I would be involved in art or photography. I'm far from being great (or even
okay), but thats where I'd be.

For many of us, computers were a hobby before a job, so why not try to make
other hobbies a job if we had no computers?

------
imkevingao
Probably read. Earlier in my life I'm constantly on the computer because of
games, but now it's all about the knowledge. Computer and the internet allows
me to find the right information. If computer is no longer available, I could
probably spend more time at the library instead of reading Ebooks or Hacknews

I would probably have to abuse myself by looking through the tech news section
on New York Times, but oh well....

------
deserat
Get an axe, a hammer, a saw, and a tape measure and build things in the real
world.

------
btilly
I'd try to find some way to use my math background. That, or teach.

------
limedaring
Become a white water rafting instructor, head to New Zealand, and live there
for a few seasons rafting and in the off season, travel the world. Was really
close to quitting everything and doing this a couple years ago until I got
reinspired by web design.

------
jacquesm
Read books, make music, build stuff, meet people, travel.

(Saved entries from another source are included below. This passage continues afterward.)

-- pv_equiv track=rewrite | github.com/oxdz/ccdl | src/ccdl/binb_v016452.py | ctbl_ptbl
-- ===== SOURCE A (Python) =====
-- def ctbl_ptbl(t, ctbl_d, ptbl_d):
--     r"""
--     :param t: t="pages/BouPrlub.jpg"
--     :param ctbl_d: ctbl(decoded), list
--     :param ptbl_d: ptbl(decoded), list
--     """
--     i = [0, 0]
--     if(t):
--         n = t.index('/') + 1
--         r = len(t) - n
--         for e in range(r):
--             i[e % 2] += ord(t[e+n])
--         i[0] %= 8
--         i[1] %= 8
--     h = ctbl_d[i[1]]
--     s = ptbl_d[i[0]]
--     return h, s
-- ===== SOURCE B (Python) =====
-- def ctbl_ptbl(t, ctbl_d, ptbl_d):
--     even = odd = 0
--     if t:
--         for c in reversed(t[t.index('/') + 1:]):
--             even, odd = odd + ord(c), even
--         even %= 8
--         odd %= 8
--     return ctbl_d[odd], ptbl_d[even]
-- ===== Notes on version B (the rewrite author's own statement) =====
-- stated objective: simpler
-- what changed: B walks the part after the first '/' back-to-front with a swapping accumulator pair (even, odd = odd + ord(c), even) instead of A's forward index loop dispatching each character via i[e % 2]; no parity test or index arithmetic remains, at the cost of a proof that the reversed swap-fold yields the even/odd position sums.
import Mathlib
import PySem

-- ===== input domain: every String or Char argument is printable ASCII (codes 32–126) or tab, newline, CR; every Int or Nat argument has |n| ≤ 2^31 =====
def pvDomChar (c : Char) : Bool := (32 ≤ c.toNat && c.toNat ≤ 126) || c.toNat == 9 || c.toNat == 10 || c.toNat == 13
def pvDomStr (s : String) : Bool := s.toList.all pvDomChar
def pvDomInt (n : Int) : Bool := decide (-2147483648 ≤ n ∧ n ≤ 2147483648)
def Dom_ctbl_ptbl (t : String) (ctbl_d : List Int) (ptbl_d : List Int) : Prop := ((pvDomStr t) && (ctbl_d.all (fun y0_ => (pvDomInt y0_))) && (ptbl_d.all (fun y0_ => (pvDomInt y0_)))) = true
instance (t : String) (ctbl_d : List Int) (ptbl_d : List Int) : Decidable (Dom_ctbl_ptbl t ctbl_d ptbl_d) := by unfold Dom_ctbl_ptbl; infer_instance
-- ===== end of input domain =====

-- B traverses the part after the first '/' back-to-front with a swapping accumulator pair,
-- replacing A's forward index loop with the parity dispatch i[e % 2]; same return value on Pre_.

-- ===== PORT A =====
-- literal port of A: i = [0,0] is the pair, the for-loop over range(r) is a foldl over pyRange,
-- i[e % 2] += ord(t[e+n]) is the parity-dispatched branch (t[e+n] via pyGetD, always in range here)
def ctbl_ptbl (t : String) (ctbl_d : List Int) (ptbl_d : List Int) : Int × Int :=
  let i : Int × Int := (0, 0)
  let i : Int × Int :=
    if t = "" then i
    else
      -- t.index('/') raises ValueError when '/' is absent; Pre_ excludes that, so find = index here
      let n : Int := PySem.Str.find t "/" + 1
      let r : Int := PySem.Str.len t - n
      let i := (PySem.List.pyRange 0 r 1).foldl
        (fun (p : Int × Int) (e : Int) =>
          if PySem.Int.mod e 2 = 0 then
            (p.1 + ((PySem.List.pyGetD t.toList (e + n) ' ').toNat : Int), p.2)
          else
            (p.1, p.2 + ((PySem.List.pyGetD t.toList (e + n) ' ').toNat : Int))) i
      (PySem.Int.mod i.1 8, PySem.Int.mod i.2 8)
  -- ctbl_d[i[1]] / ptbl_d[i[0]]: IndexError excluded by Pre_
  (PySem.List.pyGetD ctbl_d i.2 0, PySem.List.pyGetD ptbl_d i.1 0)

-- ===== PORT B =====
-- B: 'for c in reversed(part): even, odd = odd + ord(c), even' is a foldl over the reversed slice
-- with the swapping step; no parity test, no index arithmetic
def ctbl_ptbl_alt (t : String) (ctbl_d : List Int) (ptbl_d : List Int) : Int × Int :=
  let i : Int × Int :=
    if t = "" then (0, 0)
    else
      let part : List Char := PySem.List.slice t.toList (some (PySem.Str.find t "/" + 1)) none
      let q := part.reverse.foldl
        (fun (p : Int × Int) (c : Char) => (p.2 + (c.toNat : Int), p.1)) (0, 0)
      (PySem.Int.mod q.1 8, PySem.Int.mod q.2 8)
  (PySem.List.pyGetD ctbl_d i.2 0, PySem.List.pyGetD ptbl_d i.1 0)

-- ===== PRECONDITION & SPEC =====
-- helpers for Pre_ only: the part after the first '/' and its (even-position, odd-position) code sums
def pvPart (t : String) : List Char := (t.toList.dropWhile (fun c => c ≠ '/')).drop 1
def pvSums : List Char → Int × Int
  | [] => (0, 0)
  | a :: l => ((pvSums l).2 + (a.toNat : Int), (pvSums l).1)

-- Pre_ = exactly the inputs where A returns: '/' present (else t.index('/') raises ValueError on
-- nonempty t) and both derived indices inside the tables (else IndexError)
def Pre_ctbl_ptbl (t : String) (ctbl_d : List Int) (ptbl_d : List Int) : Prop :=
  (t = "" ∨ '/' ∈ t.toList) ∧
  (if t = "" then (0:Int) else PySem.Int.mod (pvSums (pvPart t)).2 8) < (ctbl_d.length : Int) ∧
  (if t = "" then (0:Int) else PySem.Int.mod (pvSums (pvPart t)).1 8) < (ptbl_d.length : Int)
instance (t : String) (ctbl_d : List Int) (ptbl_d : List Int) : Decidable (Pre_ctbl_ptbl t ctbl_d ptbl_d) := by unfold Pre_ctbl_ptbl; infer_instance

def pvWitness_ctbl_ptbl : String × List Int × List Int :=
  ("pages/a.jpg", ([1, 2, 3, 4, 5, 6, 7, 8], [10, 20, 30, 40, 50, 60, 70, 80]))

def Spec_ctbl_ptbl (t : String) (ctbl_d : List Int) (ptbl_d : List Int) (out : Int × Int) : Prop := out = ctbl_ptbl_alt t ctbl_d ptbl_d
instance (t : String) (ctbl_d : List Int) (ptbl_d : List Int) (out : Int × Int) : Decidable (Spec_ctbl_ptbl t ctbl_d ptbl_d out) := by unfold Spec_ctbl_ptbl; infer_instance

-- ===== CLAIM (what is proved, stated in full; the proofs are below) =====
def Claim_equal_ctbl_ptbl : Prop := ∀ (t : String) (ctbl_d : List Int) (ptbl_d : List Int), Dom_ctbl_ptbl t ctbl_d ptbl_d → Pre_ctbl_ptbl t ctbl_d ptbl_d → Spec_ctbl_ptbl t ctbl_d ptbl_d (ctbl_ptbl t ctbl_d ptbl_d)

-- ===== LEMMAS AND PROOFS =====

-- B's reversed swap-fold computes the (even-position, odd-position) code sums
theorem pvSwapFold_eq (l : List Char) :
    l.reverse.foldl (fun (p : Int × Int) (c : Char) => (p.2 + (c.toNat : Int), p.1)) (0, 0)
      = pvSums l := by
  rw [List.foldl_reverse]
  induction l with
  | nil => simp [pvSums]
  | cons a rest ih => simp [pvSums, ih]

-- A's range loop over positions s, s+1, … of the suffix l of full starting at nI.toNat + s
theorem loopA (full : List Char) (nI : Int) (hn : 0 ≤ nI) (l : List Char) (s : Nat)
    (hd : full.drop (nI.toNat + s) = l) (acc : Int × Int) :
    ((PySem.List.pyRange (s : Int) ((s : Int) + (l.length : Int)) 1).foldl
      (fun (p : Int × Int) (e : Int) =>
        if PySem.Int.mod e 2 = 0 then
          (p.1 + ((PySem.List.pyGetD full (e + nI) ' ').toNat : Int), p.2)
        else
          (p.1, p.2 + ((PySem.List.pyGetD full (e + nI) ' ').toNat : Int))) acc)
    = if s % 2 = 0 then (acc.1 + (pvSums l).1, acc.2 + (pvSums l).2)
      else (acc.1 + (pvSums l).2, acc.2 + (pvSums l).1) := by
  induction l generalizing s acc with
  | nil =>
      simp [pvSums]
  | cons a rest ih =>
      have hlt : (s : Int) < (s : Int) + ((a :: rest).length : Int) := by
        simp only [List.length_cons]
        push_cast
        omega
      rw [PySem.List.pyRange_one_cons hlt, List.foldl_cons]
      have hidx : (s : Int) + nI = ((nI.toNat + s : Nat) : Int) := by
        push_cast [Int.toNat_of_nonneg hn]; ring
      have hget : PySem.List.pyGetD full ((s : Int) + nI) ' ' = a := by
        rw [hidx, PySem.List.pyGetD_natCast]
        have h0 : full[nI.toNat + s]? = some a := by
          have h1 := congrArg (fun l => l[0]?) hd
          simpa [List.getElem?_drop] using h1
        simp [List.getD_eq_getElem?_getD, h0]
      have hd' : full.drop (nI.toNat + (s + 1)) = rest := by
        have h2 := congrArg (List.drop 1) hd
        rw [List.drop_drop] at h2
        simpa [show 1 + (nI.toNat + s) = nI.toNat + (s + 1) by omega] using h2
      have hstart : ((s : Int) + 1) = ((s + 1 : Nat) : Int) := by push_cast; ring
      have hend : (s : Int) + ((a :: rest).length : Int) = ((s + 1 : Nat) : Int) + (rest.length : Int) := by
        push_cast [List.length_cons]; ring
      have hmod : PySem.Int.mod (s : Int) 2 = ((s % 2 : Nat) : Int) := by
        exact_mod_cast PySem.Int.mod_natCast s 2
      rcases Nat.even_or_odd s with he | ho
      · have hs0 : s % 2 = 0 := Nat.even_iff.mp he
        have hs1 : (s + 1) % 2 = 1 := by omega
        rw [hget, hmod, hs0, if_pos rfl, Nat.cast_zero, if_pos rfl, hstart, hend,
          ih (s + 1) hd' _, if_neg (by omega)]
        simp only [pvSums]
        exact Prod.ext (by ring) (by ring)
      · have hs0 : s % 2 = 1 := Nat.odd_iff.mp ho
        have hs1 : (s + 1) % 2 = 0 := by omega
        rw [hget, hmod, hs0, if_neg (show ¬(((1 : Nat) : Int) = 0) by omega)]
        rw [if_neg (show ¬(1 = 0) by omega)]
        rw [hstart, hend, ih (s + 1) hd' _, if_pos hs1]
        simp only [pvSums]
        exact Prod.ext (by ring) (by ring)

-- ===== VERDICT (by name: the statement is the Claim_ definition above) =====
theorem ctbl_ptbl_spec : Claim_equal_ctbl_ptbl := by
  intro t ctbl_d ptbl_d _ hpre
  unfold Spec_ctbl_ptbl
  by_cases ht : t = ""
  · simp [ctbl_ptbl, ctbl_ptbl_alt, ht]
  · have hmem : '/' ∈ t.toList := hpre.1.resolve_left ht
    have hinf : (['/'] : List Char) <:+: t.toList := by
      obtain ⟨l1, l2, hsplit⟩ := List.append_of_mem hmem
      exact ⟨l1, l2, by rw [hsplit]; simp⟩
    have hslash : ("/" : String).toList = ['/'] := rfl
    have hf0 : 0 ≤ PySem.Chars.find t.toList ['/'] :=
      (PySem.Chars.find_nonneg_iff _ _).mpr hinf
    have hfpre := (PySem.Chars.find_spec (s := t.toList) (sub := ['/']) hf0).1
    have hflen : (PySem.Chars.find t.toList ['/']).toNat < t.toList.length := by
      by_contra hge
      rw [List.drop_eq_nil_of_le (by omega)] at hfpre
      exact (by simpa using hfpre.length_le)
    set f : Int := PySem.Chars.find t.toList ['/'] with hfdef
    set part : List Char := t.toList.drop (f + 1).toNat with hpart
    have hd0 : t.toList.drop ((f + 1).toNat + 0) = part := by rw [Nat.add_zero]
    have hloop := loopA t.toList (f + 1) (by omega) part 0 hd0 (0, 0)
    have hswap := pvSwapFold_eq part
    simp only [Nat.cast_zero, zero_add, Nat.zero_mod, reduceIte] at hloop
    have hslice : PySem.List.slice t.toList (some (f + 1)) none = part := by
      rw [PySem.List.slice_from _ (show (0 : Int) ≤ f + 1 by omega)]
    simp only [ctbl_ptbl, ctbl_ptbl_alt, if_neg ht, PySem.Str.find_eq, PySem.Str.len_eq,
      hslash, ← hfdef]
    rw [hslice,
      show ((t.toList.length : Int) - (f + 1)) = (part.length : Int) from by
        rw [hpart, List.length_drop]; omega,
      hloop, hswap]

And I plan on doing plenty of those even while being capable of using a
computer as much as I want.

------
dagw
Build real things, with real tools, using materials like wood and metal.

------
andrewreds
I would write a program/ build a device that will solve the problem...

Wait a second...

oh S#!T...

I would first check how much my life insurance will cover for """accidental"""
death...

------
Diegoterra
I would spend 100% of my time Building the "Dell" model but instead of for
computers, for fruits and vegetables. :-) . I have a small farm already. Nice
start!

------
revorad
That's easy, I'd be a musician.

------
razzaj
Take over the world.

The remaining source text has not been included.